Um equívoco popular é que a maioria dos criminosos sexuais infantis já foram vítimas. A teoria é baseada na suposição errônea de que eles se tornaram pedófilos - aqueles preferencialmente sexualmente atraídos por crianças pré-púberes - por causa de sua vitimização.

Esta é uma explicação clara para uma minoria de infratores. Mas para a maioria das vítimas de abuso sexual infantil, isso não é apenas falso, é prejudicial.

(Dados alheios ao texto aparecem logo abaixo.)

-- pv_equiv track=rewrite | github.com/BessonovDA/Algorithms | nearest_null.py | distances_to_symbol
-- ===== SOURCE A (Python) =====
-- def distances_to_symbol(symbols, target='0'):
--     distances = [0] * len(symbols)
--     zeros = [symbol_pos for symbol_pos, symbol
--              in enumerate(symbols) if symbol == target]
--     first, last = zeros[0], zeros[-1]
--     distances[:first] = [first - pos for pos in range(first)]
--     distances[last + 1:] = [
--         pos - last for pos in range(last + 1, len(symbols))]
--     for prev, next in zip(zeros, zeros[1:]):
--         distances[prev + 1:next] = [
--             min(pos - prev, next - pos) for pos in range(prev + 1, next)]
--     return distances
-- ===== SOURCE B (Python) =====
-- def distances_to_symbol(symbols, target='0'):
--     # Two-pass sweep: distance to the most recent target on the left (to the
--     # first target, for the prefix before any), then right-to-left min with the
--     # next target on the right. No target-position list, no gap filling.
--     first = symbols.index(target)
--     dist = []
--     last = None
--     for i, s in enumerate(symbols):
--         if s == target:
--             last = i
--         dist.append(first - i if last is None else i - last)
--     res = []
--     nxt = None
--     for (i, s), d in zip(reversed(list(enumerate(symbols))), reversed(dist)):
--         if s == target:
--             nxt = i
--         res.append(d if nxt is None else min(d, nxt - i))
--     res.reverse()
--     return res
-- ===== Notes on version B (the rewrite author's own statement) =====
-- stated objective: alternative
-- what changed: Replaces A's collect-all-target-positions plus three slice-assignment gap-fills with a two-pass sweep (left-to-right distance to last target, then right-to-left min with next target) that never materialises the position list.
import Mathlib
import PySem

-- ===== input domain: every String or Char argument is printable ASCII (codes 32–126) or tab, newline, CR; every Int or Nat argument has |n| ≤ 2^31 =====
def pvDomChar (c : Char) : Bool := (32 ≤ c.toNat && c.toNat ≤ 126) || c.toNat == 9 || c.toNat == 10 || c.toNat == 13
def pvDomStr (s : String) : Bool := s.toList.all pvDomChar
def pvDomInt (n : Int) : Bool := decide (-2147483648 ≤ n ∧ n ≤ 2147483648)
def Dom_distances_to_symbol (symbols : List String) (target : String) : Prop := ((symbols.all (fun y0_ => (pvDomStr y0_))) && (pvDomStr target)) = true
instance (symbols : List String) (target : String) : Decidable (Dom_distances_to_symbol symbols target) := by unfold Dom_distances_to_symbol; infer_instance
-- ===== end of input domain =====

-- B replaces A's target-position list + three slice-assignment gap-fills by a two-pass
-- sweep (left-to-right, then right-to-left); same O(n) cost, different decomposition.

-- ===== PORT A =====
-- loop body of A's slice-assignment loop: distances[prev+1:next] = [min(pos-prev, next-pos) ...]
-- (slice assignment whose RHS has exactly the slice's length = take ++ new ++ drop)
def pvStepA (d : List Int) (pq : Int × Int) : List Int :=
  d.take (pq.1 + 1).toNat
    ++ (PySem.List.pyRange (pq.1 + 1) pq.2 1).map (fun pos => min (pos - pq.1) (pq.2 - pos))
    ++ d.drop pq.2.toNat

def distances_to_symbol (symbols : List String) (target : String) : List Int :=
  let n : Int := symbols.length
  let distances : List Int := List.replicate symbols.length 0
  let zeros : List Int := ((PySem.List.enumerate symbols 0).filter (fun p => p.2 == target)).map (fun p => p.1)
  match zeros.head?, zeros.getLast? with
  | some first, some last =>
    -- distances[:first] = [first - pos for pos in range(first)]
    let d1 := (PySem.List.pyRange 0 first 1).map (fun pos => first - pos) ++ distances.drop first.toNat
    -- distances[last+1:] = [pos - last for pos in range(last+1, len(symbols))]
    let d2 := d1.take (last + 1).toNat ++ (PySem.List.pyRange (last + 1) n 1).map (fun pos => pos - last)
    (zeros.zip zeros.tail).foldl pvStepA d2
  | _, _ => distances   -- zeros[0] raises IndexError in Python; excluded by Pre_

-- ===== PORT B =====
-- body of B's forward loop (last-target index, growing dist array; before any
-- target the distance runs to `first`, the index of the first target)
def pvStepF (target : String) (first : Int) (st : Option Int × List Int) (p : Int × String) : Option Int × List Int :=
  let last := if p.2 == target then some p.1 else st.1
  (last, st.2 ++ [match last with | none => first - p.1 | some l => p.1 - l])

-- body of B's backward loop (next-target index, building dist back-to-front)
def pvStepB (target : String) (p : (Int × String) × Int) (st : Option Int × List Int) : Option Int × List Int :=
  let nxt := if p.1.2 == target then some p.1.1 else st.1
  (nxt, (match nxt with | none => p.2 | some j => min p.2 (j - p.1.1)) :: st.2)

def distances_to_symbol_alt (symbols : List String) (target : String) : List Int :=
  match PySem.List.index? symbols target with
  | none => []   -- symbols.index(target) raises ValueError; excluded by Pre_
  | some first =>
    let dist := ((PySem.List.enumerate symbols 0).foldl (pvStepF target (first : Int)) ((none : Option Int), ([] : List Int))).2
    -- reversed iteration + append + final reverse = foldr building the list front-to-back
    (((PySem.List.enumerate symbols 0).zip dist).foldr (pvStepB target) ((none : Option Int), ([] : List Int))).2

-- ===== PRECONDITION & SPEC =====
-- Pre_ excludes exactly the inputs where A raises IndexError at zeros[0] (target absent from
-- symbols); B's symbols.index(target) raises ValueError on the same inputs.
def Pre_distances_to_symbol (symbols : List String) (target : String) : Prop := target ∈ symbols
instance (symbols : List String) (target : String) : Decidable (Pre_distances_to_symbol symbols target) := by unfold Pre_distances_to_symbol; infer_instance
def pvWitness_distances_to_symbol : List String × String := (["1", "0", "1", "1", "0"], "0")

def Spec_distances_to_symbol (symbols : List String) (target : String) (out : List Int) : Prop := out = distances_to_symbol_alt symbols target
instance (symbols : List String) (target : String) (out : List Int) : Decidable (Spec_distances_to_symbol symbols target out) := by unfold Spec_distances_to_symbol; infer_instance

-- ===== CLAIM (what is proved, stated in full; the proofs are below) =====
def Claim_equal_distances_to_symbol : Prop := ∀ (symbols : List String) (target : String), Dom_distances_to_symbol symbols target → Pre_distances_to_symbol symbols target → Spec_distances_to_symbol symbols target (distances_to_symbol symbols target)
-- pv_equiv track=rewrite | github.com/GarvChopra/problem-map-AI- | ai_engine.py | find_authority_for_issue
-- ===== SOURCE A (Python) =====
-- AUTHORITY_BY_TAG = {
--     'pothole':     'PWD Delhi (Roads)',
--     'water':       'Delhi Jal Board (Helpline)',
--     'sewage':      'Delhi Jal Board (Helpline)',
--     'garbage':     'MCD',     # zone-specific resolved at runtime
--     'streetlight': 'NDMC',    # zone-specific resolved at runtime
--     'traffic':     'Delhi Traffic Police',
--     'electricity': 'BSES',    # zone-specific resolved at runtime
--     'noise':       'Environment Dept Delhi',
--     'tree':        'Forest Dept Delhi',
--     'other':       'Delhi Citizen Helpline',
-- }
--
-- def _resolve_zone_authority(tag, area):
--     """Pick the right MCD / BSES variant based on Delhi zone."""
--     a = (area or '').lower()
--     NORTH = {'rohini','pitampura','model town','shalimar bagh','burari','narela',
--              'bawana','alipur','mukherjee nagar','gtb nagar','adarsh nagar',
--              'ashok vihar','wazirabad','bhalswa','kamla nagar','civil lines'}
--     SOUTH = {'saket','vasant kunj','mehrauli','malviya nagar','hauz khas',
--              'greater kailash','lajpat nagar','kalkaji','tughlakabad','okhla',
--              'badarpur','sangam vihar','govindpuri','sarita vihar','jasola',
--              'munirka','rk puram','vasant vihar','chirag delhi','pushp vihar','deoli'}
--     EAST  = {'laxmi nagar','preet vihar','shahdara','geeta colony','mayur vihar',
--              'patparganj','seelampur','welcome','mustafabad','bhajanpura',
--              'vishwas nagar','pandav nagar','mandawali','anand vihar','karkardooma',
--              'dilshad garden','jhilmil','vivek vihar','yamuna vihar','karawal nagar',
--              'nand nagri','brahmpuri','gokulpuri','jaffrabad','maujpur','khajuri khas'}
--     if tag == 'garbage':
--         if any(z in a for z in NORTH): return 'MCD North Delhi'
--         if any(z in a for z in SOUTH): return 'MCD South Delhi'
--         if any(z in a for z in EAST):  return 'MCD East Delhi'
--         return 'MCD South Delhi'
--     if tag == 'electricity':
--         if any(z in a for z in EAST): return 'BSES Yamuna'
--         return 'BSES Rajdhani'
--     if tag == 'streetlight':
--         if 'connaught' in a or 'central' in a: return 'NDMC (New Delhi)'
--         # streetlight outside NDMC zone → MCD
--         if any(z in a for z in NORTH): return 'MCD North Delhi'
--         if any(z in a for z in EAST):  return 'MCD East Delhi'
--         return 'MCD South Delhi'
--     return AUTHORITY_BY_TAG.get(tag, 'Delhi Citizen Helpline')
--
-- def find_authority_for_issue(issue, gov_agencies):
--     """Match an issue to the most appropriate government agency.
--     Returns the agency dict, or None if no match."""
--     if not issue or not gov_agencies:
--         return None
--     tag = issue.get('tag') or 'other'
--     area = issue.get('area') or ''
--     target_name = _resolve_zone_authority(tag, area)
--
--     # First try exact name match
--     for ag in gov_agencies:
--         if ag.get('name') == target_name:
--             return ag
--     # Loose match (e.g. target=MCD South Delhi → MCD anything)
--     for ag in gov_agencies:
--         if (target_name.split()[0] in (ag.get('name') or '')
--                 and ag.get('tag') == tag):
--             return ag
--     # Fallback: any agency matching the tag
--     for ag in gov_agencies:
--         if ag.get('tag') == tag:
--             return ag
--     # Last resort: general helpline
--     for ag in gov_agencies:
--         if ag.get('tag') == 'other':
--             return ag
--     return gov_agencies[0] if gov_agencies else None
-- ===== SOURCE B (Python) =====
-- AUTHORITY_BY_TAG = {
--     'pothole':     'PWD Delhi (Roads)',
--     'water':       'Delhi Jal Board (Helpline)',
--     'sewage':      'Delhi Jal Board (Helpline)',
--     'garbage':     'MCD',     # zone-specific resolved at runtime
--     'streetlight': 'NDMC',    # zone-specific resolved at runtime
--     'traffic':     'Delhi Traffic Police',
--     'electricity': 'BSES',    # zone-specific resolved at runtime
--     'noise':       'Environment Dept Delhi',
--     'tree':        'Forest Dept Delhi',
--     'other':       'Delhi Citizen Helpline',
-- }
--
-- def _resolve_zone_authority(tag, area):
--     """Pick the right MCD / BSES variant based on Delhi zone."""
--     a = (area or '').lower()
--     NORTH = {'rohini','pitampura','model town','shalimar bagh','burari','narela',
--              'bawana','alipur','mukherjee nagar','gtb nagar','adarsh nagar',
--              'ashok vihar','wazirabad','bhalswa','kamla nagar','civil lines'}
--     SOUTH = {'saket','vasant kunj','mehrauli','malviya nagar','hauz khas',
--              'greater kailash','lajpat nagar','kalkaji','tughlakabad','okhla',
--              'badarpur','sangam vihar','govindpuri','sarita vihar','jasola',
--              'munirka','rk puram','vasant vihar','chirag delhi','pushp vihar','deoli'}
--     EAST  = {'laxmi nagar','preet vihar','shahdara','geeta colony','mayur vihar',
--              'patparganj','seelampur','welcome','mustafabad','bhajanpura',
--              'vishwas nagar','pandav nagar','mandawali','anand vihar','karkardooma',
--              'dilshad garden','jhilmil','vivek vihar','yamuna vihar','karawal nagar',
--              'nand nagri','brahmpuri','gokulpuri','jaffrabad','maujpur','khajuri khas'}
--     if tag == 'garbage':
--         if any(z in a for z in NORTH): return 'MCD North Delhi'
--         if any(z in a for z in SOUTH): return 'MCD South Delhi'
--         if any(z in a for z in EAST):  return 'MCD East Delhi'
--         return 'MCD South Delhi'
--     if tag == 'electricity':
--         if any(z in a for z in EAST): return 'BSES Yamuna'
--         return 'BSES Rajdhani'
--     if tag == 'streetlight':
--         if 'connaught' in a or 'central' in a: return 'NDMC (New Delhi)'
--         if any(z in a for z in NORTH): return 'MCD North Delhi'
--         if any(z in a for z in EAST):  return 'MCD East Delhi'
--         return 'MCD South Delhi'
--     return AUTHORITY_BY_TAG.get(tag, 'Delhi Citizen Helpline')
--
-- def find_authority_for_issue(issue, gov_agencies):
--     """Match an issue to the most appropriate agency: score every agency with a
--     priority rank (0 exact name, 1 loose name+tag, 2 tag, 3 'other', 4 none)
--     and keep the first agency attaining the best rank seen."""
--     if not issue or not gov_agencies:
--         return None
--     tag = issue.get('tag') or 'other'
--     area = issue.get('area') or ''
--     target_name = _resolve_zone_authority(tag, area)
--     head = target_name.split()[0]
--
--     def rank(ag):
--         if ag.get('name') == target_name:
--             return 0
--         if head in (ag.get('name') or '') and ag.get('tag') == tag:
--             return 1
--         if ag.get('tag') == tag:
--             return 2
--         if ag.get('tag') == 'other':
--             return 3
--         return 4
--
--     best, best_rank = None, 5
--     for ag in gov_agencies:
--         r = rank(ag)
--         if r < best_rank:
--             best, best_rank = ag, r
--     return best
-- ===== Notes on version B (the rewrite author's own statement) =====
-- stated objective: alternative
-- what changed: A's four sequential early-return scans over gov_agencies (exact name, loose name+tag, tag, 'other') are replaced by a rank-and-select scheme: every agency is scored once with a priority rank 0-4 and a single loop keeps the first agency attaining the minimal rank (the all-rank-4 case yields gov_agencies[0], A's positional fallback).
import Mathlib
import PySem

Pode aumentar o estigma e impedir que as pessoas falem sobre o seu abuso. Algumas vítimas podem temer que um dia se tornem ofensoras ou pelo menos desenvolvam o desejo de ofender.

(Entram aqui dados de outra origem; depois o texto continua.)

-- pv_equiv track=rewrite | github.com/hatopoppoK3/AtCoder-Practice | ABC/146/C.py | function
-- ===== SOURCE A (Python) =====
-- def function(a, b, x, lower, upper):
--     if (lower+1) == upper:
--         return lower
--     ans = (upper+lower)//2
--     score = a*ans+b*len(str(ans))
--     if score <= x:
--         return function(a, b, x, ans, upper)
--     else:
--         return function(a, b, x, lower, ans)
-- ===== SOURCE B (Python) =====
-- def function(a, b, x, lower, upper):
--     # Iterative binary search; maintains the bounds as loop variables.
--     if upper <= lower:
--         raise ValueError("empty search interval: need lower < upper")
--     while lower + 1 < upper:
--         ans = (upper + lower) // 2
--         score = a * ans + b * len(str(ans))
--         if score <= x:
--             lower = ans
--         else:
--             upper = ans
--     return lower
-- ===== Notes on version B (the rewrite author's own statement) =====
-- stated objective: idiomatic
-- what changed: Replaced the recursive binary search with an iterative while-loop that keeps the two bounds as mutable loop variables and validates the interval up front.
import Mathlib
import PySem

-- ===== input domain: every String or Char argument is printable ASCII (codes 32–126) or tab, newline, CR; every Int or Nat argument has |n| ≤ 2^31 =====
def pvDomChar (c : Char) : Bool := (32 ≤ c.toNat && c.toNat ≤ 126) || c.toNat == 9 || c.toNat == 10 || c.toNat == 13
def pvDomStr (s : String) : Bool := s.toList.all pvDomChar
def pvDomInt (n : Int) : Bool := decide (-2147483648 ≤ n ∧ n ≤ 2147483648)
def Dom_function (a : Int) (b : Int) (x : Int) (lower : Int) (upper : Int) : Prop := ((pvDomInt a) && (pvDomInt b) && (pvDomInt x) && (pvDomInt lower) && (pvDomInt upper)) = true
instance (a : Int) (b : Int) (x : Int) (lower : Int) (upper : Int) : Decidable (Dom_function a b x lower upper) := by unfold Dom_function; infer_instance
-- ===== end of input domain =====

-- B replaces the recursive binary search with an iterative loop over the two bounds (same cost); A = B whenever lower < upper (elsewhere A raises RecursionError).


-- ===== PORT A =====
-- A's recursion does not terminate when upper ≤ lower (Python raises RecursionError there),
-- so it is transcribed with a fuel guard; the fuel (upper-lower).toNat + 1 is sufficient on Pre_.
def functionFuel (a : Int) (b : Int) (x : Int) : Nat → Int → Int → Int
  | 0, _, _ => 0
  | fuel + 1, lower, upper =>
    if lower + 1 = upper then lower
    else
      let ans := PySem.Int.floordiv (upper + lower) 2
      let score := a * ans + b * PySem.Str.len (PySem.Int.toStr ans)
      if score ≤ x then functionFuel a b x fuel ans upper
      else functionFuel a b x fuel lower ans

def function (a : Int) (b : Int) (x : Int) (lower : Int) (upper : Int) : Int :=
  functionFuel a b x ((upper - lower).toNat + 1) lower upper

-- ===== PORT B =====
-- the iterative loop of Source B: while lower + 1 < upper, move one of the two bounds to the midpoint
def functionAltLoop (a : Int) (b : Int) (x : Int) (lower : Int) (upper : Int) : Int :=
  if _h : lower + 1 < upper then
    let ans := PySem.Int.floordiv (upper + lower) 2
    let score := a * ans + b * PySem.Str.len (PySem.Int.toStr ans)
    if score ≤ x then functionAltLoop a b x ans upper
    else functionAltLoop a b x lower ans
  else lower
termination_by (upper - lower).toNat
decreasing_by
  · have hb := PySem.Int.floordiv_two_mid_bounds (lo := lower + 1) (hi := upper - 1) (by omega)
    rw [show lower + 1 + (upper - 1) = upper + lower from by ring] at hb
    omega
  · have hb := PySem.Int.floordiv_two_mid_bounds (lo := lower + 1) (hi := upper - 1) (by omega)
    rw [show lower + 1 + (upper - 1) = upper + lower from by ring] at hb
    omega

-- Source B raises ValueError when upper ≤ lower (outside Pre_); the port returns 0 there
def function_alt (a : Int) (b : Int) (x : Int) (lower : Int) (upper : Int) : Int :=
  if upper ≤ lower then 0
  else functionAltLoop a b x lower upper

-- ===== PRECONDITION & SPEC =====
-- A terminates exactly when lower < upper; on upper ≤ lower the interval never shrinks and
-- Python raises RecursionError, so those inputs are excluded.
def Pre_function (_a : Int) (_b : Int) (_x : Int) (lower : Int) (upper : Int) : Prop := lower < upper
instance (a : Int) (b : Int) (x : Int) (lower : Int) (upper : Int) : Decidable (Pre_function a b x lower upper) := by unfold Pre_function; infer_instance
def pvWitness_function : Int × Int × Int × Int × Int := (1, 1, 10, 0, 9)


def Spec_function (a : Int) (b : Int) (x : Int) (lower : Int) (upper : Int) (out : Int) : Prop := out = function_alt a b x lower upper
instance (a : Int) (b : Int) (x : Int) (lower : Int) (upper : Int) (out : Int) : Decidable (Spec_function a b x lower upper out) := by unfold Spec_function; infer_instance

-- ===== CLAIM (what is proved, stated in full; the proofs are below) =====
def Claim_equal_function : Prop := ∀ (a : Int) (b : Int) (x : Int) (lower : Int) (upper : Int), Dom_function a b x lower upper → Pre_function a b x lower upper → Spec_function a b x lower upper (function a b x lower upper)

-- ===== LEMMAS AND PROOFS =====

-- With enough fuel, A's recursion computes exactly B's loop, for lower < upper.
theorem functionFuel_eq_alt (a b x : Int) :
    ∀ (fuel : Nat) (lower upper : Int), lower < upper → (upper - lower).toNat ≤ fuel →
      functionFuel a b x fuel lower upper = functionAltLoop a b x lower upper := by
  intro fuel
  induction fuel with
  | zero => intro lower upper hlt hf; omega
  | succ n ih =>
    intro lower upper hlt hf
    rw [functionFuel, functionAltLoop]
    by_cases hbase : lower + 1 = upper
    · simp [hbase]
    · have hlt2 : lower + 1 < upper := by omega
      have hb := PySem.Int.floordiv_two_mid_bounds (lo := lower + 1) (hi := upper - 1) (by omega)
      rw [show lower + 1 + (upper - 1) = upper + lower from by ring] at hb
      simp only [hbase, if_false, dif_pos hlt2]
      set ans := PySem.Int.floordiv (upper + lower) 2 with hans
      split
      · exact ih ans upper (by omega) (by omega)
      · exact ih lower ans (by omega) (by omega)

-- ===== VERDICT (by name: the statement is the Claim_ definition above) =====
theorem function_spec : Claim_equal_function := by
  intro a b x lower upper _ hpre
  unfold Spec_function function function_alt
  have hlt : lower < upper := hpre
  rw [if_neg (by omega)]
  exact functionFuel_eq_alt a b x _ lower upper hlt (by omega)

A prevalência estimada de abuso sexual contra crianças varia dependendo do estudo. As estimativas de prevalência de abuso contra o sexo masculino variam de 1.4% a 8.0% da população para abuso de penetração e 5.7% a 16.0% para abuso não penetrante.

Para as fêmeas, as taxas de prevalência são estimadas em 4.0% a 12.0% da população para abuso de penetração e 13.9% a 36.0% para abuso não-penetrativo.

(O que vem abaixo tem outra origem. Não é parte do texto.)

-- pv_equiv track=rewrite | github.com/Jackytfy/article-to-video | app/pipeline/media/semantic.py | _merge_keywords
-- ===== SOURCE A (Python) =====
-- def _merge_keywords(llm_kw: list[str], rule_kw: list[str]) -> list[str]:
--     """Merge LLM and rule-based keywords, LLM first, dedup."""
--     seen: set[str] = set()
--     result: list[str] = []
--     for kw in llm_kw + rule_kw:
--         if kw.lower() not in seen:
--             seen.add(kw.lower())
--             result.append(kw)
--     return result
-- ===== SOURCE B (Python) =====
-- def _merge_keywords(llm_kw: list[str], rule_kw: list[str]) -> list[str]:
--     """Merge LLM and rule-based keywords, LLM first, dedup case-insensitively,
--     by staged filtering: repeatedly take the first pending keyword and filter
--     out every later keyword with the same lowercased form (lowercased once,
--     up front, alongside each keyword)."""
--     result: list[str] = []
--     pending = [(kw, kw.lower()) for kw in llm_kw + rule_kw]
--     while pending:
--         head, hl = pending[0]
--         result.append(head)
--         pending = [p for p in pending[1:] if p[1] != hl]
--     return result
-- ===== Notes on version B (the rewrite author's own statement) =====
-- stated objective: alternative
-- what changed: Replaces the single pass with a seen-set membership index by staged selection-style filtering: take the first pending keyword, then rebuild the pending list with all case-insensitive duplicates of it removed, repeating until pending is empty (no auxiliary seen structure at all).
import Mathlib
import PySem

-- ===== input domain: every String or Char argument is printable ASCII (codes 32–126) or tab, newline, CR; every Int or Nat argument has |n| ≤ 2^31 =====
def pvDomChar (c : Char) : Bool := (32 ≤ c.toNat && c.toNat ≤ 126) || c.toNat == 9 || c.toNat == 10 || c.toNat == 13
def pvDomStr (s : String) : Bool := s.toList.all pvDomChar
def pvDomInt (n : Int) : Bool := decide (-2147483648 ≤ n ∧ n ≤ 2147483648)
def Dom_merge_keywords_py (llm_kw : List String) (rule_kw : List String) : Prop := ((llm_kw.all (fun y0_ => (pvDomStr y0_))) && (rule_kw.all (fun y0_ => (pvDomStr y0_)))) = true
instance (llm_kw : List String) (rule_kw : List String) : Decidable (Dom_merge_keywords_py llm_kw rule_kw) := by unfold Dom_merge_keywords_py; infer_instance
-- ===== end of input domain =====

-- B drops A's seen-set index entirely: it pairs each keyword with its lowercased form once, then
-- repeatedly takes the first pending pair and filters the rest of its case-insensitive duplicates
-- (objective: alternative).

-- ===== PORT A =====
def merge_keywords_py (llm_kw : List String) (rule_kw : List String) : List String :=
  ((llm_kw ++ rule_kw).foldl
    (fun (st : PySem.Set String × List String) kw =>
      if PySem.Set.contains st.1 (PySem.Str.lower kw) then st
      else (PySem.Set.add st.1 (PySem.Str.lower kw), st.2 ++ [kw]))
    (PySem.Set.empty, [])).2

-- ===== PORT B =====
-- B's while loop: state (result, pending); pending holds (keyword, lowercased keyword) pairs;
-- each step appends the head's keyword to result and filters the tail of its duplicates.
def pvAltLoop (result : List String) (pending : List (String × String)) : List String :=
  match pending with
  | [] => result
  | (head, hl) :: rest =>
      pvAltLoop (result ++ [head]) (rest.filter (fun p => !(p.2 == hl)))
termination_by pending.length
decreasing_by
  have h := List.length_filter_le (fun p : {p // p ∈ rest} => !(p.1.2 == hl)) rest.attach
  simp at h ⊢
  omega

def merge_keywords_py_alt (llm_kw : List String) (rule_kw : List String) : List String :=
  pvAltLoop [] ((llm_kw ++ rule_kw).map (fun kw => (kw, PySem.Str.lower kw)))

-- ===== PRECONDITION & SPEC =====
def Spec_merge_keywords_py (llm_kw : List String) (rule_kw : List String) (out : List String) : Prop := out = merge_keywords_py_alt llm_kw rule_kw
instance (llm_kw : List String) (rule_kw : List String) (out : List String) : Decidable (Spec_merge_keywords_py llm_kw rule_kw out) := by unfold Spec_merge_keywords_py; infer_instance

-- ===== CLAIM =====
def Claim_equal_merge_keywords_py : Prop := ∀ (llm_kw : List String) (rule_kw : List String), Dom_merge_keywords_py llm_kw rule_kw → Spec_merge_keywords_py llm_kw rule_kw (merge_keywords_py llm_kw rule_kw)

-- ===== LEMMAS AND PROOFS =====

theorem pv_contains_add (s : PySem.Set String) (k y : String) :
    PySem.Set.contains (PySem.Set.add s k) y = (PySem.Set.contains s y || (y == k)) := by
  simp only [PySem.Set.contains, PySem.Set.add]
  by_cases h : List.contains s k = true
  · have hk : k ∈ s := by simpa using h
    simp only [h, if_true]
    cases hd : (y == k)
    · simp
    · have he : y = k := by simpa using hd
      subst he
      simp [hk]
  · simp only [h, Bool.false_eq_true, if_false]
    cases hd : (y == k)
    · have he : y ≠ k := by simpa using hd
      simp [he]
    · have he : y = k := by simpa using hd
      subst he
      simp

-- Loop invariant: A's fold from (seen, result) on l equals B's loop from result on l with the
-- already-seen (lowercased) keywords filtered out of it.
theorem pv_loop (l : List String) :
    ∀ (seen : PySem.Set String) (result : List String),
    (l.foldl
      (fun (st : PySem.Set String × List String) kw =>
        if PySem.Set.contains st.1 (PySem.Str.lower kw) then st
        else (PySem.Set.add st.1 (PySem.Str.lower kw), st.2 ++ [kw]))
      (seen, result)).2
    = pvAltLoop result ((l.map (fun kw => (kw, PySem.Str.lower kw))).filter
        (fun p => !(PySem.Set.contains seen p.2))) := by
  induction l with
  | nil => intro seen result; simp [pvAltLoop]
  | cons kw tl ih =>
    intro seen result
    simp only [List.foldl_cons, List.map_cons, List.filter_cons]
    by_cases h : PySem.Set.contains seen (PySem.Str.lower kw) = true
    · simp only [h, if_true, Bool.not_true, Bool.false_eq_true, if_false]
      exact ih seen result
    · have hf : PySem.Set.contains seen (PySem.Str.lower kw) = false := by simpa using h
      simp only [hf, Bool.false_eq_true, if_false, Bool.not_false, if_true]
      rw [ih (PySem.Set.add seen (PySem.Str.lower kw)) (result ++ [kw])]
      rw [pvAltLoop]
      congr 1
      rw [List.filter_filter]
      apply List.filter_congr
      intro x _
      rw [pv_contains_add]
      cases hx : PySem.Set.contains seen x.2 <;>
        cases he : (x.2 == PySem.Str.lower kw) <;> simp

-- ===== VERDICT =====
theorem merge_keywords_py_spec : Claim_equal_merge_keywords_py := by
  intro llm_kw rule_kw _
  unfold Spec_merge_keywords_py merge_keywords_py merge_keywords_py_alt
  rw [pv_loop]
  congr 1
  apply (List.filter_eq_self).2
  intro x _
  simp [PySem.Set.contains, PySem.Set.empty]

Muitos estudos empíricos investigaram uma ligação entre a vitimização sexual como criança e, posteriormente, ofensas sexuais ou outros comportamentos delinqüentes. Como escrevi em meu último artigo de conversação, alguns estudos sugerem que “em qualquer lugar entre 33% e 75% de crianças criminosas sexuais relatam serem abusadas sexualmente quando crianças”.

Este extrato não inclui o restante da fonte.